Selama kurun waktu 2 tahun, TM yang membuka praktek di rumahnya di Jalan Desa Cipadung No 14 RT 03/05, Kelurahan Cipadung, Kecamatan Cibiru, Kota Bandung, telah menjual 6 bayi dengan harga berkisar dari Rp. 3 juta hingga Rp. 7 juta.
Kabid Humas Polda Jabar Kombes Pol Martinus Sitompul mengatakan, saat ditangkap TM hanya mengaku telah menjual tiga bayi, tapi saat didalami ditemukan barang bukti berupa surat pelepasan hak bayi sebanyak enam lembar.
"Setelah didalami, kami temukan 6 barang bukti surat pelepasan hak antara ibu bayi dan pembelinya," papar Martinus didampingi Kasubdit IV Remaja Anak dan Wanita (Rekanata), AKBP Asril Alius di Mapolda Jabar Jl. Soekarno Hatta Bandung, Kamis (19/9).

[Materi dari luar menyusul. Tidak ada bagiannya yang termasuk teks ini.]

-- pv_equiv track=rewrite | github.com/hn-on-fire/Python | Basic Projects/Time Calculator/time_calculator.py | add_hm
-- ===== SOURCE A (Python) =====
-- def add_hm(time_now, hours, minutes):
--     time_now[1] += minutes
--     if time_now[1] >= 60:
--         time_now[0] += 1
--         time_now[1] -= 60
--     time_now[0] += hours
--     add_day = 0
--     while time_now[0] >= 24:
--         time_now[0] -= 24
--         add_day += 1
--     return [add_day, time_now[0], time_now[1]]
-- ===== SOURCE B (Python) =====
-- def add_hm(time_now, hours, minutes):
--     m = time_now[1] + minutes
--     carry = 1 if m >= 60 else 0
--     m -= 60 * carry
--     h = time_now[0] + hours + carry
--     add_day = max(h // 24, 0)
--     h -= 24 * add_day
--     # keep A's in-place mutation of time_now
--     time_now[0] = h
--     time_now[1] = m
--     return [add_day, h, m]
-- ===== Notes on version B (the rewrite author's own statement) =====
-- stated objective: simpler
-- what changed: Replaces the while-loop that repeatedly subtracts 24 with a closed-form floor division (max(h // 24, 0)), computing the result in straight-line arithmetic on locals.
-- outside the precondition, e.g. on add_hm([5], 1, 2): A raises IndexError, B raises IndexError
import Mathlib
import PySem

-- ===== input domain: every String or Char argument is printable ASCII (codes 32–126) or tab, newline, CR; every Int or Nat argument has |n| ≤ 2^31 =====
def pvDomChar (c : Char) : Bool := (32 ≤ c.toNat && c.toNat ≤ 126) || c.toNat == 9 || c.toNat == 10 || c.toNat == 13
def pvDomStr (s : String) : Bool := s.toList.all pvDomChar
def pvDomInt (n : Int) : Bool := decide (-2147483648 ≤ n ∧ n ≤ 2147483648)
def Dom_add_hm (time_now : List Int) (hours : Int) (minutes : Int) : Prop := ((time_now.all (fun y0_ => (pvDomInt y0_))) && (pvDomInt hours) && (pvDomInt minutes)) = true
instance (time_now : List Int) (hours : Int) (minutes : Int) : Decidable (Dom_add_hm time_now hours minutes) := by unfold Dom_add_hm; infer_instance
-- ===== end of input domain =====

-- B replaces A's repeated-subtraction while-loop by a closed-form floor-division day carry (objective: simpler); B performs the same in-place mutation of time_now as A.

-- ===== PORT A =====
-- while time_now[0] >= 24: time_now[0] -= 24; add_day += 1
def add_hm_while (h : Int) (add_day : Int) : Int × Int :=
  if 24 ≤ h then add_hm_while (h - 24) (add_day + 1) else (h, add_day)
termination_by h.toNat
decreasing_by omega

def add_hm (time_now : List Int) (hours : Int) (minutes : Int) : List Int :=
  let m1 := ((PySem.List.pyGet? time_now 1).getD 0) + minutes
  let h0 := (PySem.List.pyGet? time_now 0).getD 0
  let hm := if m1 ≥ 60 then (h0 + 1, m1 - 60) else (h0, m1)
  let h2 := hm.1 + hours
  let r := add_hm_while h2 0
  [r.2, r.1, hm.2]

-- ===== PORT B =====
-- closed-form day carry: add_day = max(h // 24, 0) instead of the subtraction loop
def add_hm_alt (time_now : List Int) (hours : Int) (minutes : Int) : List Int :=
  let m := ((PySem.List.pyGet? time_now 1).getD 0) + minutes
  let carry : Int := if m ≥ 60 then 1 else 0
  let m2 := m - 60 * carry
  let h := ((PySem.List.pyGet? time_now 0).getD 0) + hours + carry
  let add_day := max (PySem.Int.floordiv h 24) 0
  [add_day, h - 24 * add_day, m2]

-- ===== PRECONDITION & SPEC =====
-- A raises IndexError when the list has fewer than 2 elements; Pre_ excludes exactly those.
def Pre_add_hm (time_now : List Int) (hours : Int) (minutes : Int) : Prop := 2 ≤ time_now.length
instance (time_now : List Int) (hours : Int) (minutes : Int) : Decidable (Pre_add_hm time_now hours minutes) := by unfold Pre_add_hm; infer_instance
def pvWitness_add_hm : List Int × Int × Int := ([3, 25], 30, 90)

def Spec_add_hm (time_now : List Int) (hours : Int) (minutes : Int) (out : List Int) : Prop := out = add_hm_alt time_now hours minutes
instance (time_now : List Int) (hours : Int) (minutes : Int) (out : List Int) : Decidable (Spec_add_hm time_now hours minutes out) := by unfold Spec_add_hm; infer_instance

-- ===== CLAIM (what is proved, stated in full; the proofs are below) =====
def Claim_equal_add_hm : Prop := ∀ (time_now : List Int) (hours : Int) (minutes : Int), Dom_add_hm time_now hours minutes → Pre_add_hm time_now hours minutes → Spec_add_hm time_now hours minutes (add_hm time_now hours minutes)

-- ===== LEMMAS AND PROOFS =====
theorem add_hm_while_eq (h a : Int) :
    add_hm_while h a = (h - 24 * max (PySem.Int.floordiv h 24) 0, a + max (PySem.Int.floordiv h 24) 0) := by
  rw [add_hm_while]
  split_ifs with hle
  · rw [add_hm_while_eq (h - 24) (a + 1)]
    have h1 : (1 : Int) ≤ PySem.Int.floordiv h 24 := by
      rw [PySem.Int.le_floordiv_iff_mul_le (by norm_num)]; omega
    have h2 : PySem.Int.floordiv (h - 24) 24 = PySem.Int.floordiv h 24 - 1 := by
      rw [PySem.Int.floordiv_eq_iff_of_pos (by norm_num)]
      have := (PySem.Int.floordiv_eq_iff_of_pos (a := h) (b := 24) (q := PySem.Int.floordiv h 24) (by norm_num)).mp rfl
      have h3 := this.1; have h4 := this.2
      constructor <;> linarith
    rw [h2]
    have : max (PySem.Int.floordiv h 24 - 1) 0 = PySem.Int.floordiv h 24 - 1 := by omega
    rw [this]
    have : max (PySem.Int.floordiv h 24) 0 = PySem.Int.floordiv h 24 := by omega
    rw [this]
    simp only [Prod.mk.injEq]
    constructor <;> ring
  · have h0 : PySem.Int.floordiv h 24 < 1 := by
      rw [PySem.Int.floordiv_lt_iff_lt_mul (by norm_num)]; omega
    have : max (PySem.Int.floordiv h 24) 0 = 0 := by omega
    rw [this]; norm_num
termination_by h.toNat
decreasing_by omega

-- ===== VERDICT (by name: the statement is the Claim_ definition above) =====
theorem add_hm_spec : Claim_equal_add_hm := by
  intro time_now hours minutes _ _
  unfold Spec_add_hm add_hm add_hm_alt
  simp only [add_hm_while_eq]
  split_ifs <;> simp only [List.cons.injEq, and_true] <;> refine ⟨?_, ?_, ?_⟩ <;> ring_nf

Martin menyebutkan, jika ditotalkan ada tujuh bayi, namun yang satu belum terbeli, yakni saat penangkapan. Bayi yang belum terjual dititipkan di RS Bhayangkara Sartika Asih. Bayi-bayi ini dijual dengan harga bervariasi, bayi perempuan dijual seharga Rp. 3 juta sampai Rp. 5 juta, sedangkan bayi laki-laki mencapai Rp. 7 juta.
Martinus mengungkapkan, adapun modus yang dilakukan tersangka yakni membantu persalinan, kemudian ibu bayi tidak mau mengurus bayinya dan diserahkan kepadanya. "Kemudian dia mencari pembeli dengan cara mengirim pesan singkat kepada calon pembeli," bebernya. Atas perbuatannya, lanjut Martinus, tersangka dijerat pasal 83 UU RI no 23/2002 tentang Perlindungan Anak dengan ancaman maksimal 15 tahun penjara. (Lanie)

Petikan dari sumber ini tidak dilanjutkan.